The lines to repeat are those below from the one containing "else (out ++ [ln], false)) := by" down to the one containing "-- ===== VERDICT", both included; reproduce them exactly and nothing else.

+++ SUPPLIED INFORMATION

-- pv_equiv track=rewrite | github.com/avkean/pyguard | lib/v5/v13/build_v13_3_stub.py | _strip_vm_source
-- ===== SOURCE A (Python) =====
-- def _strip_vm_source(source: str) -> str:
--     """Remove the docstring, `from __future__` and the `import
--     hashlib` (the bootstrap already imports it at the top)."""
--     lines = source.splitlines()
--     out = []
--     in_docstring = False
--     for ln in lines:
--         if ln.startswith('"""') and not in_docstring:
--             in_docstring = True
--             if ln.count('"""') >= 2:
--                 in_docstring = False
--             continue
--         if in_docstring:
--             if ln.endswith('"""'):
--                 in_docstring = False
--             continue
--         if ln.startswith("from __future__"):
--             continue
--         if ln.startswith("import hashlib"):
--             continue
--         out.append(ln)
--     return "\n".join(out)
-- ===== SOURCE B (Python) =====
-- def _strip_vm_source(source: str) -> str:
--     lines = source.splitlines()
--     out = []
--     i, n = 0, len(lines)
--     while i < n:
--         ln = lines[i]
--         if ln.startswith('"""'):
--             if ln.count('"""') >= 2:
--                 i += 1
--                 continue
--             i += 1
--             while i < n and not lines[i].endswith('"""'):
--                 i += 1
--             i += 1
--             continue
--         if ln.startswith("from __future__") or ln.startswith("import hashlib"):
--             i += 1
--             continue
--         out.append(ln)
--         i += 1
--     return "\n".join(out)
-- ===== Notes on version B (the rewrite author's own statement) =====
-- stated objective: alternative
-- what changed: Replaced the flag-carrying single-pass state machine (in_docstring boolean threaded through every line) by an index-based while loop with a dedicated inner skip loop that consumes a docstring body in one go; no boolean state survives across iterations.
import Mathlib
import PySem

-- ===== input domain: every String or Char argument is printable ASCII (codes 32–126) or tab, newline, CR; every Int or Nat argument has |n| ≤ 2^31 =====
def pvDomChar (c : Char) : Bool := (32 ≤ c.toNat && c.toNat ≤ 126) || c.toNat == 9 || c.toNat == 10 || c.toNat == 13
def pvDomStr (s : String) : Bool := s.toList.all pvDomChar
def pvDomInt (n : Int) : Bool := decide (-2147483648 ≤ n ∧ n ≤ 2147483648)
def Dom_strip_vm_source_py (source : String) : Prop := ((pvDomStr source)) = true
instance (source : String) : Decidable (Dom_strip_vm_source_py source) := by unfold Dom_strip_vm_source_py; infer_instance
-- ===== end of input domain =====

-- ===== PORT A =====
-- B replaces A's in_docstring flag threaded through one fold by an index/skip-loop decomposition (ported as recursion with a separate skip helper); alternative structure, same cost.

-- loop body of A's for-loop, state = (out, in_docstring)
def stripStepA (acc : List String × Bool) (ln : String) : List String × Bool :=
  if PySem.Str.startswith ln "\"\"\"" && !acc.2 then
    if 2 ≤ PySem.Str.count ln "\"\"\"" then (acc.1, false) else (acc.1, true)
  else if acc.2 then
    (if PySem.Str.endswith ln "\"\"\"" then (acc.1, false) else (acc.1, true))
  else if PySem.Str.startswith ln "from __future__" then acc
  else if PySem.Str.startswith ln "import hashlib" then acc
  else (acc.1 ++ [ln], acc.2)

def strip_vm_source_py (source : String) : String :=
  let lines := PySem.Str.splitlines source
  PySem.Str.join "\n" (lines.foldl stripStepA ([], false)).1

-- ===== PORT B =====
-- B's inner while: drop lines up to and including the first one that endswith '"""'
def stripSkipB (lines : List String) : List String :=
  match lines with
  | [] => []
  | ln :: rest => if PySem.Str.endswith ln "\"\"\"" then rest else stripSkipB rest

lemma stripSkipB_length_le (lines : List String) : (stripSkipB lines).length ≤ lines.length := by
  induction lines with
  | nil => simp [stripSkipB]
  | cons ln rest ih =>
    simp only [stripSkipB]
    split
    · simp
    · exact Nat.le_succ_of_le ih


-- B's outer while over the remaining suffix of lines
def stripGoB (lines : List String) : List String :=
  match lines with
  | [] => []
  | ln :: rest =>
    if PySem.Str.startswith ln "\"\"\"" then
      if 2 ≤ PySem.Str.count ln "\"\"\"" then stripGoB rest
      else stripGoB (stripSkipB rest)
    else if PySem.Str.startswith ln "from __future__" || PySem.Str.startswith ln "import hashlib" then
      stripGoB rest
    else ln :: stripGoB rest
termination_by lines.length
decreasing_by
  · simp
  · simp only [List.length_cons]
    exact Nat.lt_succ_of_le (stripSkipB_length_le rest)
  · simp
  · simp

def strip_vm_source_py_alt (source : String) : String :=
  PySem.Str.join "\n" (stripGoB (PySem.Str.splitlines source))

-- ===== PRECONDITION & SPEC =====
def Spec_strip_vm_source_py (source : String) (out : String) : Prop := out = strip_vm_source_py_alt source
instance (source : String) (out : String) : Decidable (Spec_strip_vm_source_py source out) := by unfold Spec_strip_vm_source_py; infer_instance

-- ===== CLAIM (what is proved, stated in full; the proofs are below) =====
def Claim_equal_strip_vm_source_py : Prop := ∀ (source : String), Dom_strip_vm_source_py source → Spec_strip_vm_source_py source (strip_vm_source_py source)

-- ===== LEMMAS AND PROOFS =====

-- A's fold with flag b equals B's recursion: flag true means "inside a docstring", i.e. skip to the closer first.
lemma foldA_eq (lines : List String) : ∀ (out : List String) (b : Bool),
    (lines.foldl stripStepA (out, b)).1
      = out ++ (if b then stripGoB (stripSkipB lines) else stripGoB lines) := by
  induction lines with
  | nil => intro out b; cases b <;> simp [stripSkipB, stripGoB]
  | cons ln rest ih =>
    intro out b
    have hFT : ¬((false : Bool) = true) := by simp
    have hTT : (true : Bool) = true := rfl
    cases b with
    | true =>
      have hstep : stripStepA (out, true) ln =
          (if PySem.Str.endswith ln "\"\"\"" then (out, false) else (out, true)) := by
        simp only [stripStepA, Bool.not_true, Bool.and_false, Bool.false_eq_true, if_false, if_true]
      rw [List.foldl_cons, hstep, if_pos hTT]
      simp only [stripSkipB]
      by_cases he : PySem.Str.endswith ln "\"\"\"" = true
      · rw [if_pos he, if_pos he, ih, if_neg hFT]
      · rw [if_neg he, if_neg he, ih, if_pos hTT]
    | false =>
      have hstep : stripStepA (out, false) ln =
          (if PySem.Str.startswith ln "\"\"\"" then
            (if 2 ≤ PySem.Str.count ln "\"\"\"" then (out, false) else (out, true))
          else if PySem.Str.startswith ln "from __future__" then (out, false)
          else if PySem.Str.startswith ln "import hashlib" then (out, false)
          else (out ++ [ln], false)) := by
        simp only [stripStepA, Bool.not_false, Bool.and_true, Bool.false_eq_true, if_false]
      rw [List.foldl_cons, hstep, if_neg hFT, stripGoB]
      by_cases hs : PySem.Str.startswith ln "\"\"\"" = true
      · rw [if_pos hs, if_pos hs]
        by_cases hc : 2 ≤ PySem.Str.count ln "\"\"\""
        · rw [if_pos hc, if_pos hc, ih, if_neg hFT]
        · rw [if_neg hc, if_neg hc, ih, if_pos hTT]
      · rw [if_neg hs, if_neg hs]
        by_cases hf : PySem.Str.startswith ln "from __future__" = true
        · rw [if_pos hf, if_pos (by rw [Bool.or_eq_true]; exact Or.inl hf), ih, if_neg hFT]
        · rw [if_neg hf]
          by_cases hh : PySem.Str.startswith ln "import hashlib" = true
          · rw [if_pos hh, if_pos (by rw [Bool.or_eq_true]; exact Or.inr hh), ih, if_neg hFT]
          · rw [if_neg hh, if_neg (by rw [Bool.or_eq_true]; rintro (h | h); exact hf h; exact hh h), ih, if_neg hFT]
            simp

-- ===== VERDICT (by name: the statement is the Claim_ definition above) =====
theorem strip_vm_source_py_spec : Claim_equal_strip_vm_source_py := by
  intro source _
  unfold Spec_strip_vm_source_py strip_vm_source_py strip_vm_source_py_alt
  simp [foldA_eq]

++++++

EXERCISE RESULT.
          else (out ++ [ln], false)) := by
        simp only [stripStepA, Bool.not_false, Bool.and_true, Bool.false_eq_true, if_false]
      rw [List.foldl_cons, hstep, if_neg hFT, stripGoB]
      by_cases hs : PySem.Str.startswith ln "\"\"\"" = true
      · rw [if_pos hs, if_pos hs]
        by_cases hc : 2 ≤ PySem.Str.count ln "\"\"\""
        · rw [if_pos hc, if_pos hc, ih, if_neg hFT]
        · rw [if_neg hc, if_neg hc, ih, if_pos hTT]
      · rw [if_neg hs, if_neg hs]
        by_cases hf : PySem.Str.startswith ln "from __future__" = true
        · rw [if_pos hf, if_pos (by rw [Bool.or_eq_true]; exact Or.inl hf), ih, if_neg hFT]
        · rw [if_neg hf]
          by_cases hh : PySem.Str.startswith ln "import hashlib" = true
          · rw [if_pos hh, if_pos (by rw [Bool.or_eq_true]; exact Or.inr hh), ih, if_neg hFT]
          · rw [if_neg hh, if_neg (by rw [Bool.or_eq_true]; rintro (h | h); exact hf h; exact hh h), ih, if_neg hFT]
            simp

-- ===== VERDICT (by name: the statement is the Claim_ definition above) =====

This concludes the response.